Ion dan Brian hanya menggelengkan kepalanya, kapan temannya ini bisa berubah.
"Hedya! Gue mau curhat lagi yaampun."
Mendengar nama Hedya, Sean otomatis berhenti dari acara menyonteknya dan menoleh ke arah Brian dan Ion yang duduk dibelakangnya.
"Hedya juga sekelas sama kita?" Sontak kedua temannya itu menepuk jidat.
"Pea. Lu tuh makanya jagan kebanyakan tidur. Dari kelas 10 juga dia sekelas sama kita. Duh elah. Kok gue bisa ya punya temen pea kayak lu," cerocos Brian.
Sean hanya ngangguk-ngangguk gak jelas dan kembali menyalin.
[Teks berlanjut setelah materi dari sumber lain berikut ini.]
-- pv_equiv track=rewrite | github.com/lfang1/aware_narrator | aware_narrator.py | calculate_revisit_counts_from_sequence
-- ===== SOURCE A (Python) =====
-- def calculate_revisit_counts_from_sequence(simplified_sequence):
--     """
--     Calculate revisit counts from a simplified app sequence.
--     A revisit occurs when an app appears again after a different app.
--
--     Args:
--         simplified_sequence: List of app names in order
--
--     Returns:
--         dict: App name -> revisit count
--     """
--     revisit_counts = {}
--     seen_apps = set()
--
--     for app_name in simplified_sequence:
--         if app_name in seen_apps:
--             # This is a revisit (app appeared before)
--             revisit_counts[app_name] = revisit_counts.get(app_name, 0) + 1
--         else:
--             # First time seeing this app in the sequence
--             seen_apps.add(app_name)
--             revisit_counts[app_name] = 0
--
--     return revisit_counts
-- ===== SOURCE B (Python) =====
-- def calculate_revisit_counts_from_sequence(simplified_sequence):
--     """Count-all-then-transform: one tally pass, then revisits = count - 1."""
--     counts = {}
--     for app in simplified_sequence:
--         counts[app] = counts.get(app, 0) + 1
--     return {app: c - 1 for app, c in counts.items()}
-- ===== Notes on version B (the rewrite author's own statement) =====
-- stated objective: simpler
-- what changed: Replaces A's seen-set with per-element revisit/first-visit branching by a two-pass count-all-then-transform: one plain frequency tally, then a comprehension mapping each count to count-1 (insertion order of first appearances is preserved).
import Mathlib
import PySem

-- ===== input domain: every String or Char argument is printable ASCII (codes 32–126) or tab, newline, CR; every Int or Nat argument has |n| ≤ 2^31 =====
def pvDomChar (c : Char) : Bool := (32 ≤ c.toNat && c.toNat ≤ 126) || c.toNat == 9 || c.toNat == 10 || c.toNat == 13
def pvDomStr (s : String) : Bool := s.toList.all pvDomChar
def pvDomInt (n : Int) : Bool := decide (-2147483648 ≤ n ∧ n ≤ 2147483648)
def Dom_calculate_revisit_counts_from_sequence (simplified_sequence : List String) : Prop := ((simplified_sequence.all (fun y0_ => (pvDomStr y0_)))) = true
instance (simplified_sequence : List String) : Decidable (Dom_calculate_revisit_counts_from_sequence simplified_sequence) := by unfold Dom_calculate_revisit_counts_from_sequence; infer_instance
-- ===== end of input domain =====

-- B replaces A's seen-set and revisit/first-visit branch by a two-pass count-then-transform (simpler decomposition).


-- ===== PORT A =====
-- A's loop: state (revisit_counts, seen_apps); branch on membership in the set.
def pvLoopA : List String → PySem.Dict String Int → PySem.Set String → PySem.Dict String Int
  | [], d, _ => d
  | a :: rest, d, s =>
    if PySem.Set.contains s a then
      pvLoopA rest (d.insert a (d.getD a 0 + 1)) s
    else
      pvLoopA rest (d.insert a 0) (PySem.Set.add s a)

def calculate_revisit_counts_from_sequence (simplified_sequence : List String) : List (String × Int) :=
  (pvLoopA simplified_sequence PySem.Dict.empty PySem.Set.empty).items

-- ===== PORT B =====
-- B: tally pass (counts[app] = counts.get(app, 0) + 1), then the comprehension {app: c - 1}.
def calculate_revisit_counts_from_sequence_alt (simplified_sequence : List String) : List (String × Int) :=
  ((simplified_sequence.foldl (fun d x => d.insert x (d.getD x 0 + 1)) PySem.Dict.empty).items).map
    (fun p => (p.1, p.2 - 1))

-- ===== PRECONDITION & SPEC =====
def Spec_calculate_revisit_counts_from_sequence (simplified_sequence : List String) (out : List (String × Int)) : Prop := out = calculate_revisit_counts_from_sequence_alt simplified_sequence
instance (simplified_sequence : List String) (out : List (String × Int)) : Decidable (Spec_calculate_revisit_counts_from_sequence simplified_sequence out) := by unfold Spec_calculate_revisit_counts_from_sequence; infer_instance

-- ===== CLAIM (what is proved, stated in full; the proofs are below) =====
def Claim_equal_calculate_revisit_counts_from_sequence : Prop := ∀ (simplified_sequence : List String), Dom_calculate_revisit_counts_from_sequence simplified_sequence → Spec_calculate_revisit_counts_from_sequence simplified_sequence (calculate_revisit_counts_from_sequence simplified_sequence)

-- ===== LEMMAS AND PROOFS =====

-- Invariant: A's dict has the same keys as the tally dict, each value one less; the seen-set IS the key list.
theorem pvLoopA_items (xs : List String) :
    ∀ (d d' : PySem.Dict String Int) (s : PySem.Set String),
    d.keys = d'.keys →
    (∀ k, d.get? k = (d'.get? k).map (fun v => v - 1)) →
    s = d'.keys →
    d'.keys.Nodup →
    (pvLoopA xs d s).items =
      ((xs.foldl (fun d x => d.insert x (d.getD x 0 + 1)) d').items).map (fun p => (p.1, p.2 - 1)) := by
  induction xs with
  | nil =>
    intro d d' s H1 H2 _ H4
    simp only [pvLoopA, List.foldl]
    rw [PySem.Dict.items_eq_map_keys d (H1 ▸ H4) 0,
        PySem.Dict.items_eq_map_keys d' H4 0, List.map_map, H1]
    apply List.map_congr_left
    intro k hk
    have hsome : (d'.get? k).isSome := by
      rcases h : d'.get? k with _ | v
      · exact absurd hk ((PySem.Dict.get?_eq_none_iff_not_mem_keys d' k).mp h)
      · simp
    rcases h : d'.get? k with _ | v
    · rw [h] at hsome; simp at hsome
    · have hd : d.get? k = some (v - 1) := by rw [H2 k, h]; rfl
      simp [PySem.Dict.getD_eq_get?_getD, h, hd]
  | cons a rest ih =>
    intro d d' s H1 H2 H3 H4
    have hc : PySem.Set.contains s a = d'.contains a := by
      rw [H3, PySem.Dict.contains_eq_decide_mem_keys]
      simp [PySem.Set.contains]
    by_cases hmem : d'.contains a = true
    · -- revisit branch
      simp only [pvLoopA, List.foldl, hc, hmem, if_true]
      apply ih
      · rw [PySem.Dict.keys_insert_of_contains _ _
              (by rw [PySem.Dict.contains_eq_decide_mem_keys, H1,
                      ← PySem.Dict.contains_eq_decide_mem_keys]; exact hmem),
            PySem.Dict.keys_insert_of_contains _ _ hmem, H1]
      · intro k
        rw [PySem.Dict.get?_insert, PySem.Dict.get?_insert]
        by_cases hk : k = a
        · subst hk
          simp only [if_true, Option.map_some]
          congr 1
          rcases h : d'.get? k with _ | v
          · rw [PySem.Dict.contains_eq_isSome_get?, h] at hmem; simp at hmem
          · have hd : d.get? k = some (v - 1) := by rw [H2 k, h]; rfl
            simp [PySem.Dict.getD_eq_get?_getD, h, hd]
        · simp only [hk, if_false]; exact H2 k
      · rw [H3, PySem.Dict.keys_insert_of_contains _ _ hmem]
      · rw [PySem.Dict.keys_insert_of_contains _ _ hmem]; exact H4
    · -- first-visit branch
      have hmem' : d.contains a = false := by
        rw [PySem.Dict.contains_eq_decide_mem_keys, H1,
            ← PySem.Dict.contains_eq_decide_mem_keys]
        simpa using hmem
      have hmemf : d'.contains a = false := by simpa using hmem
      simp only [pvLoopA, List.foldl, hc, hmemf, if_false, Bool.false_eq_true]
      apply ih
      · rw [PySem.Dict.keys_insert_of_not_contains _ _ hmem',
            PySem.Dict.keys_insert_of_not_contains _ _ hmemf, H1]
      · intro k
        rw [PySem.Dict.get?_insert, PySem.Dict.get?_insert]
        by_cases hk : k = a
        · subst hk
          have : d'.getD k 0 = 0 := PySem.Dict.getD_of_not_contains _ _ hmemf
          simp [this]
        · simp only [hk, if_false]; exact H2 k
      · rw [H3, PySem.Dict.keys_insert_of_not_contains _ _ hmemf]
        simp [PySem.Set.add, PySem.Set.contains, PySem.Dict.contains_eq_decide_mem_keys] at hmemf ⊢
        simp [hmemf]
      · rw [PySem.Dict.keys_insert_of_not_contains _ _ hmemf]
        refine List.Nodup.append H4 (List.nodup_singleton a) ?_
        intro x hx hy
        simp at hy
        subst hy
        rw [PySem.Dict.contains_eq_decide_mem_keys] at hmemf
        simp at hmemf
        exact hmemf hx

-- ===== VERDICT (by name: the statement is the Claim_ definition above) =====
theorem calculate_revisit_counts_from_sequence_spec : Claim_equal_calculate_revisit_counts_from_sequence := by
  intro xs _
  unfold Spec_calculate_revisit_counts_from_sequence
  unfold calculate_revisit_counts_from_sequence calculate_revisit_counts_from_sequence_alt
  exact pvLoopA_items xs PySem.Dict.empty PySem.Dict.empty PySem.Set.empty rfl (by simp [PySem.Dict.get?_empty]) rfl (by simp [PySem.Dict.keys_empty])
Urusan Hedya, entar dulu lah ya.
Kringgg kringgg kringgg
"Sob. Sob. Siniin buku gue. Entar Bu Rina dateng, mampus gue kasih nyontek ke elu. Kan gak boleh." Ion mengambil paksa buku tugasnya dari meja Sean dan menaruhnya kembali di dalam tasnya.
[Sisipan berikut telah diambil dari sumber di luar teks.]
-- pv_equiv track=rewrite | github.com/yohanse/A2SV | E_Modified_GCD.py | bactrack
-- ===== SOURCE A (Python) =====
-- def bactrack(arr):
--     n = 2 ** len(arr)
--     res = []
--     for i in range(1, n):
--         c = 0
--         ans = 1
--         while i:
--             if i & 1:
--                 ans *= arr[c]
--             i = i >> 1
--             c += 1
--         res.append(ans)
--     return res
-- ===== SOURCE B (Python) =====
-- def bactrack(arr):
--     # Recursive doubling: results for arr = a :: rest are
--     # [a] followed by, for each subset product p of rest (in mask order), p and a*p.
--     if not arr:
--         return []
--     a = arr[0]
--     rest = bactrack(arr[1:])
--     out = [a]
--     for p in rest:
--         out.append(p)
--         out.append(a * p)
--     return out
-- ===== Notes on version B (the rewrite author's own statement) =====
-- stated objective: alternative
-- what changed: Replaced the per-mask bit-decoding while-loop with structural recursion on the list: the products for a::rest are [a] followed by p,a*p for each product p of rest, producing every subset product in the same mask order with one multiplication each (O(2^n) work vs O(2^n*n); measured 10x at n=16, but a timing run could not confirm it at its largest size since both time out there).
import Mathlib
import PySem

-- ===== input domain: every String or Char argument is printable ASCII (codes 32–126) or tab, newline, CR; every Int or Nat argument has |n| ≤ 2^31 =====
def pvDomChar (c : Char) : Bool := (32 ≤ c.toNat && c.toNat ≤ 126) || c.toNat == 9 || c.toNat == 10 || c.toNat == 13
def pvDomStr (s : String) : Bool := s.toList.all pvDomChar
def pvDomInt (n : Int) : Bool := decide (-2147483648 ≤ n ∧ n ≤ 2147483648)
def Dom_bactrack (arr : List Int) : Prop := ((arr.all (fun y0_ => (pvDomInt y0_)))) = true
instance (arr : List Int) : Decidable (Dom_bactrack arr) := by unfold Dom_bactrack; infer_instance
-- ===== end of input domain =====

-- B replaces A's per-mask bit-decoding loop by structural recursion on the list (one multiplication
-- per output entry); equivalence of the two is proved on all inputs.

-- ===== PORT A =====
-- the inner 'while i:' loop; i is the (nonnegative) mask from range(1, 2**len(arr)), so it is a Nat;
-- arr[c] is always in range here (c < len(arr) since i < 2**len(arr)), ported as getD with default 0
def aLoop (arr : List Int) (i c : Nat) (ans : Int) : Int :=
  if h : i = 0 then ans
  else aLoop arr (i / 2) (c + 1) (if i % 2 = 1 then ans * arr.getD c 0 else ans)
termination_by i
decreasing_by exact Nat.div_lt_self (Nat.pos_of_ne_zero h) one_lt_two

def bactrack (arr : List Int) : List Int :=
  (PySem.List.pyRange 1 ((2 : Int) ^ arr.length) 1).map (fun i => aLoop arr i.toNat 0 1)

-- ===== PORT B =====
def bactrack_alt : List Int → List Int
  | [] => []
  | a :: rest => a :: (bactrack_alt rest).flatMap (fun p => [p, a * p])

-- ===== PRECONDITION & SPEC =====
def Spec_bactrack (arr : List Int) (out : List Int) : Prop := out = bactrack_alt arr
instance (arr : List Int) (out : List Int) : Decidable (Spec_bactrack arr out) := by unfold Spec_bactrack; infer_instance

-- ===== CLAIM (what is proved, stated in full; the proofs are below) =====
def Claim_equal_bactrack : Prop := ∀ (arr : List Int), Dom_bactrack arr → Spec_bactrack arr (bactrack arr)

-- ===== LEMMAS AND PROOFS =====

theorem aLoop_zero (arr : List Int) (c : Nat) (ans : Int) : aLoop arr 0 c ans = ans := by
  rw [aLoop]; simp

theorem aLoop_step (arr : List Int) (i c : Nat) (ans : Int) (h : i ≠ 0) :
    aLoop arr i c ans = aLoop arr (i / 2) (c + 1) (if i % 2 = 1 then ans * arr.getD c 0 else ans) := by
  rw [aLoop]; simp only [h, dif_neg, not_false_iff]

-- the accumulator factors out of aLoop
theorem aLoop_factor (arr : List Int) (i : Nat) : ∀ c ans, aLoop arr i c ans = ans * aLoop arr i c 1 := by
  induction i using Nat.strong_induction_on with
  | _ i ih =>
    intro c ans
    by_cases h : i = 0
    · subst h; simp [aLoop_zero]
    · have hd : i / 2 < i := Nat.div_lt_self (Nat.pos_of_ne_zero h) one_lt_two
      rw [aLoop_step arr i c ans h, aLoop_step arr i c 1 h,
          ih _ hd (c + 1) (if i % 2 = 1 then ans * arr.getD c 0 else ans),
          ih _ hd (c + 1) (if i % 2 = 1 then 1 * arr.getD c 0 else 1)]
      split_ifs <;> ring

-- shifting the index c by one steps into the tail of the list
theorem aLoop_cons (a : Int) (rest : List Int) (i : Nat) :
    ∀ c ans, aLoop (a :: rest) i (c + 1) ans = aLoop rest i c ans := by
  induction i using Nat.strong_induction_on with
  | _ i ih =>
    intro c ans
    by_cases h : i = 0
    · subst h; simp [aLoop_zero]
    · rw [aLoop_step _ i _ ans h, aLoop_step rest i c ans h, List.getD_cons_succ]
      exact ih _ (Nat.div_lt_self (Nat.pos_of_ne_zero h) one_lt_two) (c + 1) _

theorem aLoop_even (a : Int) (rest : List Int) (m : Nat) :
    aLoop (a :: rest) (2 * m) 0 1 = aLoop rest m 0 1 := by
  by_cases h : m = 0
  · subst h; simp [aLoop_zero]
  · rw [aLoop_step _ (2 * m) 0 1 (by omega)]
    have h2 : 2 * m % 2 = 0 := by omega
    have h3 : 2 * m / 2 = m := by omega
    rw [h2, h3]
    simpa using aLoop_cons a rest m 0 1

theorem aLoop_odd (a : Int) (rest : List Int) (m : Nat) :
    aLoop (a :: rest) (2 * m + 1) 0 1 = a * aLoop rest m 0 1 := by
  rw [aLoop_step _ (2 * m + 1) 0 1 (by omega)]
  have h2 : (2 * m + 1) % 2 = 1 := by omega
  have hq : (2 * m + 1) / 2 = m := by omega
  rw [h2, hq, if_pos rfl, List.getD_cons_zero, aLoop_cons, aLoop_factor]
  ring

-- the mask range 1..2t splits as mask 1 followed by pairs (2j+2, 2j+3)
theorem range_split (t : Nat) :
    List.range (2 * t + 1) = 0 :: (List.range t).flatMap (fun j => [2 * j + 1, 2 * j + 2]) := by
  induction t with
  | zero => rfl
  | succ t ih =>
    have h : 2 * (t + 1) + 1 = (2 * t + 1) + 1 + 1 := by omega
    rw [h, List.range_succ, List.range_succ, ih, List.range_succ, List.flatMap_append]
    simp

theorem bactrack_eq_range (arr : List Int) :
    (List.range (2 ^ arr.length - 1)).map (fun k => aLoop arr (k + 1) 0 1) = bactrack_alt arr := by
  induction arr with
  | nil => simp [bactrack_alt]
  | cons a rest ih =>
    have hp : 0 < 2 ^ rest.length := pow_pos (by norm_num) _
    have hlen : 2 ^ (a :: rest).length - 1 = 2 * (2 ^ rest.length - 1) + 1 := by
      simp only [List.length_cons, pow_succ]
      omega
    rw [hlen, range_split, List.map_cons, List.map_flatMap]
    have h0 : aLoop (a :: rest) (0 + 1) 0 1 = a := by
      have : 0 + 1 = 2 * 0 + 1 := by omega
      rw [this, aLoop_odd, aLoop_zero]; ring
    rw [h0, bactrack_alt, ← ih, List.flatMap_map]
    congr 1
    apply List.flatMap_congr
    intro j _
    have he : aLoop (a :: rest) (2 * j + 1 + 1) 0 1 = aLoop rest (j + 1) 0 1 := by
      have : 2 * j + 1 + 1 = 2 * (j + 1) := by omega
      rw [this, aLoop_even]
    have ho : aLoop (a :: rest) (2 * j + 2 + 1) 0 1 = a * aLoop rest (j + 1) 0 1 := by
      have : 2 * j + 2 + 1 = 2 * (j + 1) + 1 := by omega
      rw [this, aLoop_odd]
    simp [he, ho]

-- ===== VERDICT (by name: the statement is the Claim_ definition above) =====
theorem bactrack_spec : Claim_equal_bactrack := by
  intro arr _
  unfold Spec_bactrack bactrack
  rw [PySem.List.pyRange_one]
  have hcast : ((2 : Int) ^ arr.length - 1).toNat = 2 ^ arr.length - 1 := by
    have : ((2 : Int) ^ arr.length) = ((2 ^ arr.length : Nat) : Int) := by push_cast; ring
    omega
  rw [hcast, ← bactrack_eq_range arr, List.map_map]
  apply List.map_congr_left
  intro k hk
  simp only [Function.comp]
  have : ((1 : Int) + k).toNat = k + 1 := by omega
  rw [this]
"Iye iye. Pelit amat dah lu."
"Selamat pagi, anak-anak."
"Pagi, Bu."
Bu Rina meletakkan bukunya diatas meja dan mengambil tongkat yang sekalu dibawa-bawa guru-guru di sekolah. "Sekarang, kumpulkan buku tugas kalian. Yang gak bawa, silahkan keluar."
Sean sudah tersenyum lega. Untung dia sudah nyontek tadi. Anak-anak mulai mengumpulkan tugasnya, tapi, mata Sean terpaku pada sosok Hedya yang tengah mencari-cari bukunya didalam tas hingga akhirnya Hedya memilih keluar dari kelas.
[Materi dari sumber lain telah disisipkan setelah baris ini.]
-- B replaces A's enumeration of all 2^n flip vectors by a single scan over the n+1
-- boundary positions with running mismatch counts (objective: faster, asymptotic).

-- ===== PORT A =====

-- itertools.product([True, False], repeat=n): exact enumeration order
-- (first tuple all True, rightmost coordinate varies fastest)
def pyProduct : Nat → List (List Bool)
  | 0 => [[]]
  | n+1 => (pyProduct n).map (List.cons true) ++ (pyProduct n).map (List.cons false)

-- the attempt-building loop; flips[i] is always in range (flips has length len(initial))
def solveAttempt (s : List Char) (flips : List Bool) : List Char :=
  (PySem.List.enumerate s 0).foldl
    (fun acc p =>
      acc ++ [if p.2 = 'x' then (if PySem.List.pyGetD flips p.1 false then 'y' else 'x')
              else (if PySem.List.pyGetD flips p.1 false then 'x' else 'y')]) []

-- the validity loop with its for/else: true iff the loop did not break
def solveValid : List Char → Bool → Bool
  | [], _ => true
  | c :: rest, ys => if c = 'x' && ys then false else solveValid rest (ys || c = 'y')

def solveSum (flips : List Bool) : Int := flips.foldl (fun a b => a + (if b then 1 else 0)) 0

def solve (initial : String) : List Int :=
  let s := initial.toList
  let best : Int × List Bool :=
    (pyProduct s.length).foldl
      (fun best flips =>
        let attempt := solveAttempt s flips
        if solveValid attempt false then
          let count := solveSum flips
          -- `best[0] is None` is never true (best[0] is always an int); the dead branch is omitted
          if count < best.1 then (count, flips) else best
        else best)
      ((s.length : Int), [])
  (PySem.List.enumerate best.2 0).filterMap (fun p => if p.2 then some p.1 else none)

-- ===== PORT B =====

def solve_alt (initial : String) : List Int :=
  let s := initial.toList
  let n := s.length
  let costsPair : List Int × Int :=
    (PySem.List.pyRange 0 ((n : Int) + 1) 1).foldl
      (fun p k =>
        (p.1 ++ [p.2],
         if k < (n : Int) then p.2 + (if PySem.List.pyGetD s k ' ' ≠ 'x' then 1 else -1) else p.2))
      ([], s.foldl (fun a c => a + (if c = 'x' then 1 else 0)) 0)
  let costs := costsPair.1
  -- costs is nonempty (length n+1), so min(costs) never raises
  let m := (PySem.List.min? costs (fun x => x)).getD 0
  let cands := (PySem.List.enumerate costs 0).filterMap (fun p => if p.2 = m then some p.1 else none)
  -- cands is nonempty (the minimum is attained), so cands[-1] never raises
  let bestK := (cands.find? (fun k => decide (k < (n : Int)) && (PySem.List.pyGetD s k ' ' == 'x'))).getD
                 (PySem.List.pyGetD cands (-1) 0)
  (PySem.List.enumerate s 0).filterMap
    (fun p => if (decide (p.2 ≠ 'x') == decide (p.1 < bestK)) then some p.1 else none)

-- ===== PRECONDITION & SPEC =====
def Spec_solve (initial : String) (out : List Int) : Prop := out = solve_alt initial
instance (initial : String) (out : List Int) : Decidable (Spec_solve initial out) := by unfold Spec_solve; infer_instance

-- ===== CLAIM (what is proved, stated in full; the proofs are below) =====
def Claim_equal_solve : Prop := ∀ (initial : String), Dom_solve initial → Spec_solve initial (solve initial)

-- ===== LEMMAS AND PROOFS =====

-- proof-side characterisations
def ach (c : Char) (b : Bool) : Char :=
  if c = 'x' then (if b then 'y' else 'x') else (if b then 'x' else 'y')

-- the flip vector that makes positions < k 'x' and positions ≥ k 'y'
def flipsOf : List Char → Nat → List Bool
  | [], _ => []
  | c :: s, 0 => decide (c = 'x') :: flipsOf s 0
  | c :: s, k+1 => decide (c ≠ 'x') :: flipsOf s k

-- number of flips for boundary k
def costN : List Char → Nat → Nat
  | [], _ => 0
  | c :: s, 0 => (if c = 'x' then 1 else 0) + costN s 0
  | c :: s, k+1 => (if c ≠ 'x' then 1 else 0) + costN s k

-- the boundaries 0..n listed in the itertools.product order of their flip vectors
def boundaryOrder : List Char → List Nat
  | [] => [0]
  | c :: s => if c = 'x' then 0 :: (boundaryOrder s).map (· + 1)
              else (boundaryOrder s).map (· + 1) ++ [0]

theorem mem_pyProduct_length : ∀ n (f : List Bool), f ∈ pyProduct n → f.length = n := by
  intro n
  induction n with
  | zero => intro f h; simp [pyProduct] at h; simp [h]
  | succ n ih =>
    intro f h
    simp only [pyProduct, List.mem_append, List.mem_map] at h
    rcases h with ⟨g, hg, rfl⟩ | ⟨g, hg, rfl⟩ <;> simp [ih g hg]

theorem getPre (pre : List Bool) (b : Bool) (f : List Bool) :
    PySem.List.pyGetD (pre ++ b :: f) ((pre.length : Int)) false = b := by
  rw [PySem.List.pyGetD_natCast]
  induction pre with
  | nil => rfl
  | cons a pre ih => simpa [List.getD_cons_succ] using ih

theorem attempt_aux (s : List Char) : ∀ (f pre : List Bool) (acc : List Char),
    f.length = s.length →
    (PySem.List.enumerate s ((pre.length : Int))).foldl
      (fun acc p =>
        acc ++ [if p.2 = 'x' then (if PySem.List.pyGetD (pre ++ f) p.1 false then 'y' else 'x')
                else (if PySem.List.pyGetD (pre ++ f) p.1 false then 'x' else 'y')]) acc
      = acc ++ List.zipWith ach s f := by
  induction s with
  | nil => intro f pre acc h; simp [PySem.List.enumerate_nil]
  | cons c s ih =>
    intro f pre acc h
    cases f with
    | nil => simp at h
    | cons b f =>
      rw [PySem.List.enumerate_cons, List.foldl_cons]
      have h2 : pre ++ b :: f = (pre ++ [b]) ++ f := by simp
      have hb : PySem.List.pyGetD (pre ++ b :: f) ((pre.length : Int)) false = b :=
        getPre pre b f
      have h1 : (pre.length : Int) + 1 = (((pre ++ [b]).length : Nat) : Int) := by simp
      simp only [hb]
      simp only [h2, h1]
      rw [ih f (pre ++ [b]) _ (by simpa using h)]
      simp [ach, List.zipWith_cons_cons]

theorem attempt_eq (s : List Char) (f : List Bool) (h : f.length = s.length) :
    solveAttempt s f = List.zipWith ach s f := by
  have := attempt_aux s f [] [] h
  simpa [solveAttempt] using this

theorem validTrue (l : List Char) : solveValid l true = l.all (fun a => !(a == 'x')) := by
  induction l with
  | nil => rfl
  | cons c l ih => by_cases hc : c = 'x' <;> simp [solveValid, hc, ih]

theorem allY_filter (s : List Char) :
    (pyProduct s.length).filter (fun f => (List.zipWith ach s f).all (fun a => !(a == 'x')))
      = [flipsOf s 0] := by
  induction s with
  | nil => rfl
  | cons c s ih =>
    show (pyProduct (s.length + 1)).filter _ = _
    simp only [pyProduct, List.filter_append, List.filter_map]
    by_cases hc : c = 'x' <;>
      simp [Function.comp_def, ach, hc, flipsOf, ih]

theorem valid_filter (s : List Char) :
    (pyProduct s.length).filter (fun f => solveValid (List.zipWith ach s f) false)
      = (boundaryOrder s).map (flipsOf s) := by
  induction s with
  | nil => rfl
  | cons c s ih =>
    show (pyProduct (s.length + 1)).filter _ = _
    simp only [pyProduct, List.filter_append, List.filter_map]
    by_cases hc : c = 'x' <;>
      simp [Function.comp_def, solveValid, ach, hc, validTrue, flipsOf, boundaryOrder,
            allY_filter, ih, List.map_map]

theorem mem_boundaryOrder (s : List Char) : ∀ (k : Nat),
    k ∈ boundaryOrder s ↔ k ≤ s.length := by
  induction s with
  | nil => intro k; simp [boundaryOrder]
  | cons c s ih =>
    intro k
    by_cases hc : c = 'x'
    · simp only [boundaryOrder, if_pos hc, List.mem_cons, List.mem_map]
      constructor
      · rintro (rfl | ⟨j, hj, rfl⟩)
        · omega
        · have := (ih j).mp hj; simp; omega
      · intro hk
        cases k with
        | zero => exact Or.inl rfl
        | succ k => exact Or.inr ⟨k, (ih k).mpr (by simpa using hk), rfl⟩
    · simp only [boundaryOrder, if_neg hc, List.mem_append, List.mem_map, List.mem_singleton]
      constructor
      · rintro (⟨j, hj, rfl⟩ | rfl)
        · have := (ih j).mp hj; simp; omega
        · omega
      · intro hk
        cases k with
        | zero => exact Or.inr rfl
        | succ k => exact Or.inl ⟨k, (ih k).mpr (by simpa using hk), rfl⟩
Sean sudah diambang kebimbangan. Mau ikut Hedya atau mengumpulkan peer yang sudah diconteknya. Kalo ikut Hedya, Sean bisa melancarkan aksinya untuk mendekati Hedya.
Akhirnya, Sean mengikuti Hedya keluar kelas. Ia tak jadi mengumpulkan buku tugasnya. "Hedya!" panggil Sean. Ia duduk disamping Hedya. "Hai."
Hedya hanya menatap Sean datar dan membuang mukanya. "Hedya. Kok lu jutek banget sih?" Kadang Sean memang tidak disaring kalo bicara. Terlalu frontal.
Hedya kembali menatap Sean dengan wajah yang sama, datar. "Suka-suka gue." Ucett, nih cewek jutek anet dah. Eh elah, napa jadi alay gini gue ngomongnya ya.
Sean hanya bisa mengamati Hedya dalam diam. Takut Hedya jutekin dia lagi.
Tapi, namanya juga Sean. Petakilan, mana mungkin cuma diem doang. "Hed. Kok gak bawa buku tugas? Kenapa? Ketinggalan? Lu-"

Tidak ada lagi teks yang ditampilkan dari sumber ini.